Часть 27 из 34 В начало
Для доступа к библиотеке пройдите авторизацию
Чтобы все это знать, его превосходительство Казак Луганский должен был спуститься с высоты своих девяноста ступеней — в подворотню и оттуда еще на шесть ступеней вниз — в дворницкую. Он спустился. Потому что писатель в человеке почти всегда побеждает его превосходительство.
Белинский пришел в восторг: «Дворник» — образцовое произведение.
Теперь редко встречаемся с рассказами Даля. Но рядом с «Толковым словарем», рядом с «Пословицами» стоит собрание его сочинений.
Откроем переплет, пойдем с Далем по его России. Неторопливый поводырь, он подчеркнуто спокоен. Глаза не вспыхнут гневом. Страстный крик не вырвется из груди. Негромкий голос. Привычная всезнающая усмешка. Не горячится, не волнуется. Не тормошит, не тревожит других. Видавший виды человек нанизывает на нить повествования меткие и точные свои наблюдения. Видал человек немало. Нить длинна. Наблюдений множество.
Белинский, когда хвалил Даля, обязательно отмечал его наблюдательность, опытность или, как Белинский любил говорить, бывалость. Он почти всегда прибавлял к имени Даля словцо «бывалый»: бывалый Даль.
Читаем у Белинского о Дале: «…Он на Руси человек бывалый; воспоминания и рассказы его относятся и к западу и к востоку, и к северу и к югу, и к границам и к центру России; изо всех наших писателей, не исключая и Гоголя, он особенное внимание обращает на простой народ, и видно, что он долго и с участием изучал его, знает его быт до малейших подробностей…»

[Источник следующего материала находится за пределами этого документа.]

-- pv_equiv track=rewrite | github.com/naeunwoo091116-crypto/digtaltiwn | src/mattersim_dt/builder/ternary_mixer.py | generate_composition_ratios
-- ===== SOURCE A (Python) =====
-- def generate_composition_ratios(total_atoms_range=None) -> list:
--     """
--     균등 분할 방식으로 3원소 조성 생성
--
--     Args:
--         total_atoms_range: 정수 합의 범위 리스트 (예: [3,4,5,6])
--                           None이면 [3,4,5,6] 사용
--
--     Returns:
--         [(a, b, c), ...] 형태의 정수 비율 튜플 리스트
--         예: [(1,1,1), (2,1,1), (1,2,1), (1,1,2), ...]
--     """
--     if total_atoms_range is None:
--         total_atoms_range = [3, 4, 5, 6]
--
--     compositions = []
--
--     for total in total_atoms_range:
--         # 3개 원소에 total을 분배하는 모든 조합 생성
--         for a in range(1, total - 1):
--             for b in range(1, total - a):
--                 c = total - a - b
--                 if c >= 1:
--                     compositions.append((a, b, c))
--
--     return compositions
-- ===== SOURCE B (Python) =====
-- def compose(n, parts):
--     """All compositions of n into `parts` positive integer parts, lexicographic in the leading element."""
--     if parts == 1:
--         return [(n,)] if n >= 1 else []
--     if parts == 2:
--         return [(b, n - b) for b in range(1, n)]
--     return [(a,) + rest for a in range(1, n) for rest in compose(n - a, parts - 1)]
--
--
-- def generate_composition_ratios(total_atoms_range=None) -> list:
--     if total_atoms_range is None:
--         total_atoms_range = [3, 4, 5, 6]
--     compositions = []
--     for total in total_atoms_range:
--         compositions.extend(compose(total, 3))
--     return compositions
-- ===== Notes on version B (the rewrite author's own statement) =====
-- stated objective: alternative
-- what changed: Replaces the three hard-coded nested loops with a recursive helper compose(n, parts) that builds positive compositions of n into `parts` parts (direct base cases for 1 and 2 parts, prepend-first-element recursion otherwise), called with parts=3 per total.
import Mathlib
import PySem

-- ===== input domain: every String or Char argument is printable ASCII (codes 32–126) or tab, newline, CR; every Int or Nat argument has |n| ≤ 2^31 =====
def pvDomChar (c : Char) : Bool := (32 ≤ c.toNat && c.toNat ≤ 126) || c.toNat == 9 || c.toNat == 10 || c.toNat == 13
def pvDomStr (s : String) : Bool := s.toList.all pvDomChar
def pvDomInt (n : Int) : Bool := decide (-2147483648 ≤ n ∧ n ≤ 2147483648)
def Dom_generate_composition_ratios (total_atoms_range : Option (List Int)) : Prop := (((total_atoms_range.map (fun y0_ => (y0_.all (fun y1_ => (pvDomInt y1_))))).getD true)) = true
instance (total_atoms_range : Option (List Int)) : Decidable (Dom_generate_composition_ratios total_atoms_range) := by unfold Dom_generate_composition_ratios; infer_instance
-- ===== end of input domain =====

-- B replaces A's three hard-coded nested loops with a recursive compositions generator (alternative decomposition, same cost).

-- ===== PORT A =====
def generate_composition_ratios (total_atoms_range : Option (List Int)) : List (Int × Int × Int) :=
  let totals := total_atoms_range.getD [3, 4, 5, 6]
  totals.foldl (fun compositions total =>
    (PySem.List.pyRange 1 (total - 1) 1).foldl (fun compositions a =>
      (PySem.List.pyRange 1 (total - a) 1).foldl (fun compositions b =>
        let c := total - a - b
        if c ≥ 1 then compositions ++ [(a, b, c)] else compositions) compositions) compositions) []

-- ===== PORT B =====
-- compositions of n into `parts` positive parts, as length-`parts` lists (Python's variable-length tuples).
-- The `0` case is unreachable: B only ever calls compose with parts ≥ 1.
def pvCompose : Int → Nat → List (List Int)
  | _, 0 => []
  | n, 1 => if n ≥ 1 then [[n]] else []
  | n, 2 => (PySem.List.pyRange 1 n 1).map (fun b => [b, n - b])
  | n, (p + 3) => (PySem.List.pyRange 1 n 1).flatMap (fun a => (pvCompose (n - a) (p + 2)).map (fun rest => a :: rest))

-- reads a length-3 tuple (modelled as List Int) as a triple; the default is never hit (compose _ 3 yields length-3 lists).
def pvTriple : List Int → Int × Int × Int
  | [a, b, c] => (a, b, c)
  | _ => (0, 0, 0)

def generate_composition_ratios_alt (total_atoms_range : Option (List Int)) : List (Int × Int × Int) :=
  let totals := total_atoms_range.getD [3, 4, 5, 6]
  totals.foldl (fun compositions total => compositions ++ (pvCompose total 3).map pvTriple) []

-- ===== PRECONDITION & SPEC =====
def Spec_generate_composition_ratios (total_atoms_range : Option (List Int)) (out : List (Int × Int × Int)) : Prop := out = generate_composition_ratios_alt total_atoms_range
instance (total_atoms_range : Option (List Int)) (out : List (Int × Int × Int)) : Decidable (Spec_generate_composition_ratios total_atoms_range out) := by unfold Spec_generate_composition_ratios; infer_instance

-- ===== CLAIM (what is proved, stated in full; the proofs are below) =====
def Claim_equal_generate_composition_ratios : Prop := ∀ (total_atoms_range : Option (List Int)), Dom_generate_composition_ratios total_atoms_range → Spec_generate_composition_ratios total_atoms_range (generate_composition_ratios total_atoms_range)

-- ===== LEMMAS AND PROOFS =====

-- A's innermost b-loop: the guard c ≥ 1 always holds on the b-range, so it is a plain map.
theorem pvInnerB (t a : Int) (acc : List (Int × Int × Int)) :
    (PySem.List.pyRange 1 (t - a) 1).foldl (fun compositions b =>
        let c := t - a - b
        if c ≥ 1 then compositions ++ [(a, b, c)] else compositions) acc
      = acc ++ (PySem.List.pyRange 1 (t - a) 1).map (fun b => (a, b, t - a - b)) := by
  rw [PySem.List.foldl_append_ite]
  congr 1
  rw [List.filter_eq_self.mpr]
  intro b hb
  rw [PySem.List.mem_pyRange_one] at hb
  simp only [ge_iff_le, decide_eq_true_eq]
  omega

-- A's contribution for one total, as a flatMap.
theorem pvAtotal (t : Int) (acc : List (Int × Int × Int)) :
    (PySem.List.pyRange 1 (t - 1) 1).foldl (fun compositions a =>
      (PySem.List.pyRange 1 (t - a) 1).foldl (fun compositions b =>
        let c := t - a - b
        if c ≥ 1 then compositions ++ [(a, b, c)] else compositions) compositions) acc
      = acc ++ (PySem.List.pyRange 1 (t - 1) 1).flatMap
          (fun a => (PySem.List.pyRange 1 (t - a) 1).map (fun b => (a, b, t - a - b))) := by
  simp only [pvInnerB]
  exact PySem.List.foldl_append_eq_flatMap _ _ _

-- compose into 2 parts is a map over the first element.
theorem pvCompose_two (m : Int) :
    pvCompose m 2 = (PySem.List.pyRange 1 m 1).map (fun b => [b, m - b]) := rfl

-- B's contribution for one total equals A's flatMap form.
theorem pvBtotal (t : Int) :
    (pvCompose t 3).map pvTriple
      = (PySem.List.pyRange 1 (t - 1) 1).flatMap
          (fun a => (PySem.List.pyRange 1 (t - a) 1).map (fun b => (a, b, t - a - b))) := by
  show ((PySem.List.pyRange 1 t 1).flatMap (fun a => (pvCompose (t - a) 2).map (fun rest => a :: rest))).map pvTriple = _
  simp only [pvCompose_two, List.map_flatMap, List.map_map]
  have hrange : PySem.List.pyRange 1 t 1
      = PySem.List.pyRange 1 (t - 1) 1 ++ (if 1 ≤ t - 1 then [t - 1] else []) := by
    by_cases h : 1 ≤ t - 1
    · rw [if_pos h]
      have := PySem.List.pyRange_one_succ_right (a := 1) (b := t - 1) (by omega)
      simpa [show t - 1 + 1 = t by ring] using this
    · rw [if_neg h, PySem.List.pyRange_one_eq_nil (by omega), PySem.List.pyRange_one_eq_nil (by omega)]
      simp
  rw [hrange, List.flatMap_append]
  have hlast : ((if 1 ≤ t - 1 then [t - 1] else []) : List Int).flatMap
      (fun a => (PySem.List.pyRange 1 (t - a) 1).map
        (pvTriple ∘ (fun rest => a :: rest) ∘ fun b => [b, t - a - b])) = [] := by
    by_cases h : 1 ≤ t - 1
    · rw [if_pos h]
      simp
    · rw [if_neg h]; rfl
  rw [hlast, List.append_nil]
  rfl

-- ===== VERDICT (by name: the statement is the Claim_ definition above) =====
theorem generate_composition_ratios_spec : Claim_equal_generate_composition_ratios := by
  intro total_atoms_range _
  unfold Spec_generate_composition_ratios generate_composition_ratios generate_composition_ratios_alt
  simp only [pvAtotal, pvBtotal]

Известно, что так же думал Гоголь. И Герцен. И молодой Тургенев.
Интересно выслушать мнение недруга. Человека, который ругмя ругал Даля: и моряк-де из него не вышел, и врач он никудышный, и чиновник недобросовестный, и писатель плохой. Но одно достоинство недруг за Далем признавал — знает Россию вдоль и поперек. Как тут не поверить!
Не поверили.
Через пятнадцать лет после Белинского другой великий критик судит о Дале совсем по-иному. Чернышевский пишет недобро и резко: из рассказов Даля ничего не узнаешь о русском народе, а от собственного его знания нет никому ровно никакой пользы.
Кто же прав? Может быть, оба все-таки?
Белинский хвалил Даля потому, что Даль писал о простом народе, о котором прежде не писали, и писал правду, которую прежде не знали. Творчество Даля нужно было тогда новой русской литературе.
За пятнадцать лет эта литература крепко стала на ноги, возмужала. На передовую в ней вышли Некрасов, Тургенев, Салтыков-Щедрин. Они совсем по-другому изучали народ, писали о нем по-другому. Они, может, подробно не знали, чем владимирский мужик отличается от тверского, зато точно знали, как грабят и бьют мужика и во Владимире, и в Твери. Они, может, не всегда замечали цвет и покрой сарафана, зато замечали рабыню, которая кормит грудью барского щенка. Они, может, пропускали между ушей иное ловкое словцо, зато всегда слышали свист розги на конюшне.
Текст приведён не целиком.